The ongoing hash crash becomes ever more intense, mostly consisting of lighthearted nonsense and occasionally sparkling satire. If you're going to shout down grouchy dissenters, hey, at least make it entertaining.

Finally, someone calling himself "dysomniak" apparently has in his hand a list of names of known misogynists:

















No evidence is forthcoming, but the smear does the trick. People calling themselves skeptics block the accused without asking for evidence. Further blacklisting ensues. I include this last not because dysomniak is anyone special at FtB, but because he is representative of a certain kind of angry Pharyngulite, for whom the ends completely justify the means.

After this point, there are still a few feeble attempts to discuss actual cyberbullying on (and from) both sides, but for the most part the hash degenerated into name calling and mutual recrimination. Final recap video posted here.



Sunday, July 1, 2012

Playing the privilege card


If you're bored (and not remotely inclined to suicidal ideation) it's sort of fun to keep track of how many comments are posted over at the FtB before someone derides someone else (usually a white guy) for having 'privilege' while having an opinion, particularly in threads where the original post is at least somewhat related to sexism or feminism or some other form of group-based discrimination.

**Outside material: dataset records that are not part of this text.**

-- pv_equiv track=rewrite | github.com/AIRKON-25/UTILS | make_labels/label_editor.py | parse_class_choices
-- ===== SOURCE A (Python) =====
-- from typing import List, Optional, Sequence, Set, Tuple
--
-- def parse_class_choices(raw: str) -> Optional[List[int]]:
--     cleaned: List[int] = []
--     seen = set()
--     for token in (raw or "").split(","):
--         t = token.strip()
--         if not t:
--             continue
--         try:
--             value = int(t)
--         except ValueError:
--             continue
--         if value in seen:
--             continue
--         seen.add(value)
--         cleaned.append(value)
--     return cleaned or None
-- ===== SOURCE B (Python) =====
-- def parse_class_choices(raw):
--     values = []
--     for tok in (raw or "").split(","):
--         try:
--             values.append(int(tok.strip()))
--         except ValueError:
--             pass
--     result = [v for i, v in enumerate(values) if v not in values[:i]]
--     return result if result else None
-- ===== Notes on version B (the rewrite author's own statement) =====
-- stated objective: alternative
-- what changed: Replaces A's fused loop maintaining a seen-set with no auxiliary structure at all: collect every parsed value (empty tokens folded into the ValueError path), then keep v at position i iff v does not occur in the prefix values[:i] (quadratic slice-membership dedup).
import Mathlib
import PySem

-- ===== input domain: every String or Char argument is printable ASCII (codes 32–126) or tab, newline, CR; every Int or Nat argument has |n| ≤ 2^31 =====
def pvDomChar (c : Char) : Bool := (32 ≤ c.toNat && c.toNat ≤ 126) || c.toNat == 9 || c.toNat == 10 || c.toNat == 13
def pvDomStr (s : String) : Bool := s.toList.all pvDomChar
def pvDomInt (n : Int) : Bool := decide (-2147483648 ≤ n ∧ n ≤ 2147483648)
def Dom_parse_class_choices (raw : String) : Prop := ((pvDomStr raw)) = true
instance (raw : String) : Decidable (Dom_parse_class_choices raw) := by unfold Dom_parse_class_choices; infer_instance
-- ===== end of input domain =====

-- B drops A's seen-set entirely: it collects every parsed value, then keeps v at
-- position i iff v is absent from the prefix values[:i] (quadratic dedup); same result.


-- ===== PORT A =====
-- one loop iteration of A: strip, skip empty, try int(), skip seen, else append + add
def pvStepA (st : List Int × PySem.Set Int) (token : String) : List Int × PySem.Set Int :=
  let t := PySem.Str.strip token
  if t = "" then st
  else
    match PySem.Int.ofStr? t with
    | none => st
    | some value =>
      if PySem.Set.contains st.2 value then st
      else (st.1 ++ [value], PySem.Set.add st.2 value)

def parse_class_choices (raw : String) : Option (List Int) :=
  let cleaned :=
    (((PySem.Chars.splitOn (if raw = "" then "" else raw).toList ",".toList).map String.ofList).foldl pvStepA
      ([], PySem.Set.empty)).1
  if cleaned = [] then none else some cleaned

-- ===== PORT B =====
-- int(tok.strip()) in a try/except: int("") raises ValueError too, so one filterMap
def parse_class_choices_alt (raw : String) : Option (List Int) :=
  let values :=
    ((PySem.Chars.splitOn (if raw = "" then "" else raw).toList ",".toList).map String.ofList).filterMap
      (fun tok => PySem.Int.ofStr? (PySem.Str.strip tok))
  let result :=
    (PySem.List.enumerate values).filterMap
      (fun p => if p.2 ∈ PySem.List.slice values none (some p.1) then none else some p.2)
  if result = [] then none else some result

-- ===== PRECONDITION & SPEC =====
def Spec_parse_class_choices (raw : String) (out : Option (List Int)) : Prop := out = parse_class_choices_alt raw
instance (raw : String) (out : Option (List Int)) : Decidable (Spec_parse_class_choices raw out) := by unfold Spec_parse_class_choices; infer_instance

-- ===== CLAIM (what is proved, stated in full; the proofs are below) =====
def Claim_equal_parse_class_choices : Prop := ∀ (raw : String), Dom_parse_class_choices raw → Spec_parse_class_choices raw (parse_class_choices raw)

-- ===== LEMMAS AND PROOFS =====

-- abstract "keep first occurrences, given already-seen prefix" recursion
def pvPref (seenPre : List Int) : List Int → List Int
  | [] => []
  | x :: rest => (if x ∈ seenPre then [] else [x]) ++ pvPref (seenPre ++ [x]) rest

lemma pvPref_congr (s1 s2 : List Int) (l : List Int) (h : ∀ v, v ∈ s1 ↔ v ∈ s2) :
    pvPref s1 l = pvPref s2 l := by
  induction l generalizing s1 s2 with
  | nil => rfl
  | cons x rest ih =>
    simp only [pvPref]
    rw [ih (s1 ++ [x]) (s2 ++ [x]) (by intro v; simp [h v])]
    by_cases hx : x ∈ s1
    · simp [hx, (h x).mp hx]
    · have hx2 : x ∉ s2 := fun m => hx ((h x).mpr m)
      simp [hx, hx2]

-- A's loop, started with seen = cleaned, stays diagonal and computes pvPref
set_option maxHeartbeats 1600000 in
lemma pvFoldA (tokens : List String) (c : List Int) :
    tokens.foldl pvStepA (c, c) =
      (c ++ pvPref c (tokens.filterMap (fun tok => PySem.Int.ofStr? (PySem.Str.strip tok))),
       c ++ pvPref c (tokens.filterMap (fun tok => PySem.Int.ofStr? (PySem.Str.strip tok)))) := by
  induction tokens generalizing c with
  | nil => simp [pvPref]
  | cons tok rest ih =>
    simp only [List.foldl_cons, List.filterMap_cons]
    have hstep : pvStepA (c, c) tok =
        match PySem.Int.ofStr? (PySem.Str.strip tok) with
        | none => (c, c)
        | some v => (if v ∈ c then c else c ++ [v], if v ∈ c then c else c ++ [v]) := by
      unfold pvStepA
      by_cases ht : PySem.Str.strip tok = ""
      · simp [ht]; rfl
      · simp only [ht, if_false]
        cases hv : PySem.Int.ofStr? (PySem.Str.strip tok) with
        | none => rfl
        | some v =>
          simp only [PySem.Set.contains, PySem.Set.add]
          by_cases hc : v ∈ c <;> simp [hc]
    rw [hstep]
    cases hv : PySem.Int.ofStr? (PySem.Str.strip tok) with
    | none => simpa [pvPref] using ih c
    | some v =>
      by_cases hc : v ∈ c
      · simp only [hc, if_true]
        rw [ih c, pvPref_congr c (c ++ [v]) _ (by intro w; simp; rintro rfl; exact hc)]
        simp [pvPref, hc]
      · simp only [hc, if_false]
        rw [ih (c ++ [v])]
        simp [pvPref, hc]

-- B's prefix-membership filter is the same recursion
lemma pvFilterB (l acc full : List Int) (hfull : full = acc ++ l) :
    (PySem.List.enumerate l (acc.length : Int)).filterMap
      (fun p => if p.2 ∈ PySem.List.slice full none (some p.1) then none else some p.2) =
    pvPref acc l := by
  induction l generalizing acc with
  | nil => simp [PySem.List.enumerate_nil, pvPref]
  | cons x rest ih =>
    rw [PySem.List.enumerate_cons, List.filterMap_cons]
    have hslice : PySem.List.slice full none (some (acc.length : Int)) = acc := by
      rw [PySem.List.slice_to_natCast, hfull]
      simp
    have hrec := ih (acc ++ [x]) (by simpa using hfull)
    have hlen : ((acc ++ [x]).length : Int) = (acc.length : Int) + 1 := by
      simp
    rw [hlen] at hrec
    simp only [pvPref, hslice, hrec]
    by_cases hx : x ∈ acc <;> simp [hx]

lemma pvFilterB0 (l : List Int) :
    (PySem.List.enumerate l).filterMap
      (fun p => if p.2 ∈ PySem.List.slice l none (some p.1) then none else some p.2) =
    pvPref [] l := by
  simpa using pvFilterB l [] l rfl

-- ===== VERDICT (by name: the statement is the Claim_ definition above) =====
theorem parse_class_choices_spec : Claim_equal_parse_class_choices := by
  intro raw _
  show parse_class_choices raw = parse_class_choices_alt raw
  unfold parse_class_choices parse_class_choices_alt
  rw [show (PySem.Set.empty : PySem.Set Int) = ([] : List Int) from rfl, pvFoldA]
  simp only [List.nil_append, pvFilterB0]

So Much Wrong - Comment #10
Real Threat Assessment Experts - Comment #6
Threat Assessment - Comment #18
Schroedinger's Threat - Comment #83
Why I Have Hope - Comment #2
Sexual Harassment Definitions - Comment #5
Holy Fucking Shit - Comment #19
Eye Runny - Comment #16
I look at the slimepits - Comment #26
Making my comment rules explicit - Comment #52

This is just a small sampling, of course, and should not be considered statistically representative. Moreover, I don't mean to lump in serious conversations of the actual problem of privilege with the use of the word as a pejorative: a shorthand way to dismiss dissenting voices, lock out neophytes who are't yet hip to the jive, and prevent a two-sided exchange of ideas.

It's not just the term 'privilege' that's being used as a cudgel over there, either. Try expressing a dissenting view on any sensitive issue without being called a 'troll' or worse. Don't take my word for it, go ahead, try it yourself. Be as polite as you like while doing so, but disagree with the OP and see what happens.

And that's really what this kerfuffle has really been about - dissent. We can all agree that sexism is a real problem, but disagree about the scope of the problem and whether the solution should be handled in an authoritarian top-down manner (creating and enforcing policies) or via the usual interpersonal social mechanisms (informally enforced cultural norms against harassment, misogyny, and the like). As usual, the rift is between an authoritarian feminist approach (e.g. actively creating safe spaces unburdened by dissenters) and a more laissez-faire masculist approach (e.g. passively allowing unmoderated slimepits), and as usual the debate has degenerated into name-calling and recrimination in most corners of the web.

Personally, I lean towards the FtB / Skepchick party line on this particular issue, but that doesn't mean that I'm remotely thrilled about the name calling and derision heaped upon those who disagree. One can agree upon ends but not means, after all.